Processing Twitter images with JavaScript

This question came up on Stack Overflow, which I liked the look of. I’ve been doing Selenium development in .NET framework for work recently, but thought I’d give this JS based question a crack. When I got down to it, I realised that it’s very similar, and the JS is pretty easy to process.

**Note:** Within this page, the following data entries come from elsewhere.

-- pv_equiv track=rewrite | github.com/rdapaz/attack_path_web | backend/app/services/pipeline.py | _expand_token
-- ===== SOURCE A (Python) =====
-- def _expand_token(token: str, ag: dict[str, list[str]],
--                   seen: frozenset | None = None) -> list[str]:
--     if seen is None:
--         seen = frozenset()
--     if not token.startswith("AG-"):
--         return [token]
--     if token in seen or token not in ag:
--         return [token]
--     new_seen = seen | {token}
--     leaves: list[str] = []
--     for member in ag[token]:
--         leaves.extend(_expand_token(member, ag, new_seen))
--     return leaves
-- ===== SOURCE B (Python) =====
-- def _expand_token(token: str, ag: dict[str, list[str]],
--                   seen: frozenset | None = None) -> list[str]:
--     base = frozenset() if seen is None else seen
--     out: list[str] = []
--     frames: list[list[str]] = [[token]]   # stack of pending-member frames (top = last)
--     path: list[str] = []                  # tokens opened on the current expansion path
--     while frames:
--         top = frames[-1]
--         if not top:
--             frames.pop()
--             if path:
--                 path.pop()
--             continue
--         tok = top[0]
--         frames[-1] = top[1:]
--         if tok.startswith("AG-") and tok not in base and tok not in path and tok in ag:
--             path.append(tok)
--             frames.append(list(ag[tok]))
--         else:
--             out.append(tok)
--     return out
-- ===== Notes on version B (the rewrite author's own statement) =====
-- stated objective: alternative
-- what changed: Replaces the recursion carrying a per-call frozenset by an iterative DFS over a stack of pending-member frames plus a single current-path list (seen = initial seen union path), popping one frame and one path entry together when a group's members are exhausted.
import Mathlib
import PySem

So here’s my solution for processing each tweet in a feed, and finding all links with the media class within the tweet. I don’t have a reason for this at the moment, but wanted to post here so I don’t forget/lose it. I hope it comes in handy for someone

//Helpful functions for finding elements by xPath
getElementsByXpath = function (path, doc = document) {
    return document.evaluate(path, doc, null, XPathResult.ANY_TYPE, null);
};
getElementByXpath = function (path, doc = document) {
    return document.evaluate(path, doc, null, XPathResult.FIRST_ORDERED_NODE_TYPE, null).singleNodeValue;
};

console.log("Starting...");

var tweetsXpath = "//li[contains(@id,'stream-item-tweet')]";
var linksXpath = "//a[contains(@class,'twitter-timeline-link') and contains(@class,'media')]";
var tweets = getElementsByXpath(tweetsXpath);

console.log("Tweets: " +tweets); //tweets is an XPathResult object. We can iterate over this.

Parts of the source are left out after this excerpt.